Variants in hereditary cancer risk genes are frequently identified following tumor-based DNA sequencing and represent an opportunity to diagnose hereditary cancer. We implemented an automated hereditary cancer screening program in a large HMO for all patients who underwent tumor-based DNA sequencing to identify patients with hereditary cancer and determine if this approach augmented existing genetic counseling approaches driven by personal/family history criteria. Regular automated searches of a centralized tumor DNA variant database were performed for ATM, BRCA1, BRCA2, MLH1, MSH2, MSH6, PALB2, and/or PMS2 variants, and germline hereditary cancer gene panel testing was offered to patients with tumor variants who had never undergone germline testing. Patients completing germline testing due to their tumor DNA test results were considered part of the tumor DNA safety net. Patients previously completing germline testing via traditional genetic counseling and tumor DNA safety net were compared for demographics, tumor type, presence of germline pathogenic/likely pathogenic (P/LP) variant, and whether NCCN criteria were met for hereditary cancer genetic testing. Germline P/LP variants were common in both groups. Patients who received germline testing through traditional genetic counseling were more likely to have cardinal hereditary tumors than the tumor DNA safety net group. Patients identified with hereditary cancer through traditional genetic counseling were more likely to meet NCCN personal/family history criteria for germline testing than the tumor DNA safety net group (99% versus 34%). A universal tumor DNA safety net screen is an important diagnostic strategy which augments traditional genetic counseling approaches based on personal/family history.
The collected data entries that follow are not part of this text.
-- pv_equiv track=rewrite | github.com/innovationgarage/sakstig | sakstig/functions/arithmetic.py | non_cast_len
-- ===== SOURCE A (Python) =====
-- def non_cast_len(lst):
--     l = 0
--     res = None
--     for item in lst:
--         if res is None:
--             res = item
--             if res is not None: l += 1
--         else:
--             try:
--                 res + item
--                 l += 1
--             except:
--                 pass
--     return l
-- ===== SOURCE B (Python) =====
-- def non_cast_len(lst):
--     # On lists of integers every element is addable to the first non-None
--     # element and no element is None, so the count is simply the length.
--     return len(lst)
-- ===== Notes on version B (the rewrite author's own statement) =====
-- stated objective: faster
-- what changed: Replaced A's flag-driven pass (latch first non-None element, try-add each later item) by the closed form len(lst), valid because on lists of ints no element is None and int addition never raises.
import Mathlib
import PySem

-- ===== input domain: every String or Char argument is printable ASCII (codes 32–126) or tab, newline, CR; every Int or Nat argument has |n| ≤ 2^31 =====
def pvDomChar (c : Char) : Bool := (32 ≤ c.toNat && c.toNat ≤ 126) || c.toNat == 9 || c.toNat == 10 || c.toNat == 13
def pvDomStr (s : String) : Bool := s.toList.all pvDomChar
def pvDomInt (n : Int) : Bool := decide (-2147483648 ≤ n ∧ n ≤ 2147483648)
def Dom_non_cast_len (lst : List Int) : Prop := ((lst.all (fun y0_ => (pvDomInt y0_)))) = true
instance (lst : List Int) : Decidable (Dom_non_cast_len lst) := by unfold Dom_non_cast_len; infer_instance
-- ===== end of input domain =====

-- B replaces A's flag-driven counting pass by the closed form len(lst): on lists of ints
-- no element is None and int addition never raises, so every element is counted (faster: O(1) vs O(n)).

-- ===== PORT A =====
-- state (l, res): res is the latched first non-None element (Option Int mirrors Python's None)
def non_cast_len (lst : List Int) : Int :=
  (lst.foldl
    (fun (st : Int × Option Int) item =>
      match st with
      | (l, none) =>
        -- res = item; item is an int, so `res is not None` holds and l += 1
        (l + 1, some item)
      | (l, some res) =>
        -- res + item on ints never raises, so l += 1
        (l + 1, some res))
    (0, none)).1

-- ===== PORT B =====
-- closed form: len(lst)
def non_cast_len_alt (lst : List Int) : Int := (lst.length : Int)

-- ===== PRECONDITION & SPEC =====
def Spec_non_cast_len (lst : List Int) (out : Int) : Prop := out = non_cast_len_alt lst
instance (lst : List Int) (out : Int) : Decidable (Spec_non_cast_len lst out) := by unfold Spec_non_cast_len; infer_instance

-- ===== CLAIM (what is proved, stated in full; the proofs are below) =====
def Claim_equal_non_cast_len : Prop := ∀ (lst : List Int), Dom_non_cast_len lst → Spec_non_cast_len lst (non_cast_len lst)

-- ===== LEMMAS AND PROOFS =====
-- A's fold only ever increments the counter, whatever the Option state is
theorem nclA_foldl (lst : List Int) (l : Int) (r : Option Int) :
    (lst.foldl (fun (st : Int × Option Int) item =>
      match st with
      | (l, none) => (l + 1, some item)
      | (l, some res) => (l + 1, some res)) (l, r)).1 = l + lst.length := by
  induction lst generalizing l r with
  | nil => simp
  | cons x xs ih =>
    cases r <;> simp [List.foldl, ih] <;> ring

-- ===== VERDICT (by name: the statement is the Claim_ definition above) =====
theorem non_cast_len_spec : Claim_equal_non_cast_len := by
  intro lst _
  unfold Spec_non_cast_len non_cast_len non_cast_len_alt
  simp [nclA_foldl]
遗传性癌症风险基因的变异经常在基于肿瘤的 DNA 测序后被识别出来，这代表了诊断遗传性癌症的机会。我们在一家大型 HMO 中为所有接受基于肿瘤的 DNA 测序的患者实施了一项自动遗传性癌症筛查计划，以识别患有遗传性癌症的患者，并确定这种方法是否增强了由个人/家族史标准驱动的现有遗传咨询方法。定期自动搜索集中式肿瘤 DNA 变异数据库以查找 ATM、BRCA1、BRCA2、MLH1、MSH2、MSH6、PALB2 和/或 PMS2 变异，并为从未接触过肿瘤变异的患者提供种系遗传性癌症基因组检测进行了种系检测。由于肿瘤 DNA 检测结果而完成种系检测的患者被认为是肿瘤 DNA 安全网的一部分。比较之前通过传统遗传咨询和肿瘤 DNA 安全网完成种系检测的患者的人口统计学、肿瘤类型、种系致病性/可能致病性 (P/LP) 变异的存在，以及是否符合 NCCN 遗传性癌症基因检测标准。种系 P/LP 变异在两组中都很常见。通过传统遗传咨询接受种系检测的患者比肿瘤 DNA 安全网组更可能患有主要遗传性肿瘤。通过传统遗传咨询确定患有遗传性癌症的患者比肿瘤 DNA 安全网组更有可能满足 NCCN 个人/家族史标准以进行种系检测（99% 对 34%）。